Forward-Looking But Not Obstacle-Free
Bindra believes that the adoption of such a platform in India may not be a challenge. Speaking about how Aadhaar and UPI have been massively adopted by people — touching over 1 billion now — Bindra is confident that as a country we know how to reach that level of adoption.
“The way we have done it as a country is when we’ve taken these critical technologies and products and served them as a digital public good. DPG is what the government gives to its citizens,” said Bindra.
In order for such an idea to come to fruition, Bindra believes there are four essential components — talent, data, money and the delivery model/governance. “Reliance and Tata have all signed with NVIDIA and we’ll get the infrastructure in place, but governance mechanism is the most important, which is missing,” said Bindra.
Bindra however, believes that the biggest challenge is to get the right sponsorship for the idea that people think is worth having. “It needs to be adopted, sponsored and owned by the government as there’s no other way.”
Collaboration
Bindra spoke about how countries such as the US and China have their own models and have lots of money, making them the leaders, and a country such as the UK is focusing on the ethics and governance part of it. “What we can do uniquely is to ride on the whole thing like we did with UPI, Aadhaar, etc. and deliver generative AI to 1.4 billion people. That can become the model for the world,” said Bindra.
With India ready to get 25,000 GPUs, Bindra believes that such kind of strategic partnerships will help divide the tasks and the costs will come down. “The ROI is nation building,” – referring to the jobs and creator economy that can be built with the JanAI-type of model.
Speaking about whether the model has to be completely India-made, Bindra’s vision is not restricted. “When it comes to technology, we can’t really claim that everything will certainly be built by an Indian company. One of the people evangelising this along with me is Thoughtworks in Bangalore, which is not an Indian company.”

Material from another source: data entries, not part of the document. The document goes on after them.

-- pv_equiv track=rewrite | github.com/bxgda/slot-rtp-calculator | games/book_of_ra/mechanics.py | _count_consecutive
-- ===== SOURCE A (Python) =====
-- def _count_consecutive(line):
--     # counts consecutive matching symbols from left to right.
--
--     if not line:
--         return (None, 0)
--
--     symbol = line[0]
--     count = 1
--
--     for i in range(1, len(line)):
--         if line[i] == symbol:
--             count += 1
--         else:
--             break
--
--     return (symbol, count)
-- ===== SOURCE B (Python) =====
-- def _count_consecutive(line):
--     # Staged formulation: the leading-run length is the position of the first
--     # element that differs from line[0] (or len(line) if every element matches).
--     if not line:
--         return (None, 0)
--     symbol = line[0]
--     mismatch_positions = [i for i, v in enumerate(line) if v != symbol]
--     count = mismatch_positions[0] if mismatch_positions else len(line)
--     return (symbol, count)
-- ===== Notes on version B (the rewrite author's own statement) =====
-- stated objective: alternative
-- what changed: Instead of a counter loop that breaks at the first mismatch, B computes the full list of mismatch positions via enumerate over the whole line and takes the first one (or len(line)) as the run length: a staged whole-list formulation with no counter and no early exit.
import Mathlib
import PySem

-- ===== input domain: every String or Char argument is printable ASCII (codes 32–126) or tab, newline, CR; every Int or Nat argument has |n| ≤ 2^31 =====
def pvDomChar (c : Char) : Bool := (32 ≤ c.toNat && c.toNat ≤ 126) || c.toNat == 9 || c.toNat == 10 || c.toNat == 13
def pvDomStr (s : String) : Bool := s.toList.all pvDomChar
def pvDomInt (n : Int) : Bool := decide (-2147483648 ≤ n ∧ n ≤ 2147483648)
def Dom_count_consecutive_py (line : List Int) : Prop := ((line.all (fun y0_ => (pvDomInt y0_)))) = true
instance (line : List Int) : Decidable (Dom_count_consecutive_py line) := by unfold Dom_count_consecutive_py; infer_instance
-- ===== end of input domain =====

-- B replaces A's break-on-mismatch counter loop by a staged whole-list formulation:
-- collect all mismatch positions with enumerate, the run length is the first one (or len); objective: alternative.


-- ===== PORT A =====
-- the for-loop over range(1, len(line)) with break, as structural recursion over the tail
def countLoopA (symbol : Int) : List Int → Int → Int
  | [], count => count
  | x :: rest, count => if x = symbol then countLoopA symbol rest (count + 1) else count

def count_consecutive_py (line : List Int) : Option Int × Int :=
  match line with
  | [] => (none, 0)
  | s :: rest => (some s, countLoopA s rest 1)

-- ===== PORT B =====
-- [i for i, v in enumerate(line) if v != symbol]; count = mismatch_positions[0] if any else len(line)
def count_consecutive_py_alt (line : List Int) : Option Int × Int :=
  match line with
  | [] => (none, 0)
  | symbol :: _ =>
    let mismatch_positions :=
      ((PySem.List.enumerate line).filter (fun p => p.2 ≠ symbol)).map (fun p => p.1)
    match mismatch_positions with
    | [] => (some symbol, Int.ofNat line.length)
    | i :: _ => (some symbol, i)

-- ===== PRECONDITION & SPEC =====
def Spec_count_consecutive_py (line : List Int) (out : Option Int × Int) : Prop := out = count_consecutive_py_alt line
instance (line : List Int) (out : Option Int × Int) : Decidable (Spec_count_consecutive_py line out) := by unfold Spec_count_consecutive_py; infer_instance

-- ===== CLAIM (what is proved, stated in full; the proofs are below) =====
def Claim_equal_count_consecutive_py : Prop := ∀ (line : List Int), Dom_count_consecutive_py line → Spec_count_consecutive_py line (count_consecutive_py line)

-- ===== LEMMAS AND PROOFS =====
-- A's loop over the tail, started at count c with offset s for the enumerate indices,
-- equals the first mismatch position (or c + length if none).
theorem countLoopA_eq_first_mismatch (sym : Int) (l : List Int) (c s : Int) :
    countLoopA sym l c =
      match ((PySem.List.enumerate l s).filter (fun p => p.2 ≠ sym)).map (fun p => p.1) with
      | [] => c + Int.ofNat l.length
      | i :: _ => c + (i - s) := by
  induction l generalizing c s with
  | nil => simp [countLoopA, PySem.List.enumerate]
  | cons x rest ih =>
    by_cases h : x = sym
    · have := ih (c + 1) (s + 1)
      simp [countLoopA, h, PySem.List.enumerate_cons, this]
      cases hm : ((PySem.List.enumerate rest (s + 1)).filter (fun p => !decide (p.2 = sym))).map (fun p => p.1) with
      | nil => simp; ring
      | cons i t => simp; ring
    · simp [countLoopA, h, PySem.List.enumerate_cons]

-- ===== VERDICT (by name: the statement is the Claim_ definition above) =====
theorem count_consecutive_py_spec : Claim_equal_count_consecutive_py := by
  intro line _
  unfold Spec_count_consecutive_py count_consecutive_py count_consecutive_py_alt
  cases line with
  | nil => rfl
  | cons x rest =>
    have key := countLoopA_eq_first_mismatch x rest 1 1
    simp [PySem.List.enumerate_cons, key]
    cases hm : ((PySem.List.enumerate rest 1).filter (fun p => !decide (p.2 = x))).map (fun p => p.1) with
    | nil => simp; ring
    | cons i t => simp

He also said that the company was also responsible for building large parts of ONDC and the India stack for UPI.
AI’s NOT a Hype
Bindra believes that every technology brings some element of hype which he deems is necessary as it brings in innovation and investment. However, he said that there needs to be a “hype-to-reality ratio”.
“If you take the Metaverse, the hype-to-reality ratio is bad. If you go into Metaverse, either Meta’s Metaverse or Roblox’s Metaverse, you will find 37 people or 74 in the game, but if you look at the sheer amount of news it created versus the people using it, the ratio is extremely large. However, with generative AI, we know there are over 100 million people using it. It’s been 11 months and sure, there is a hype but there also is reality there,” concluded Bindra.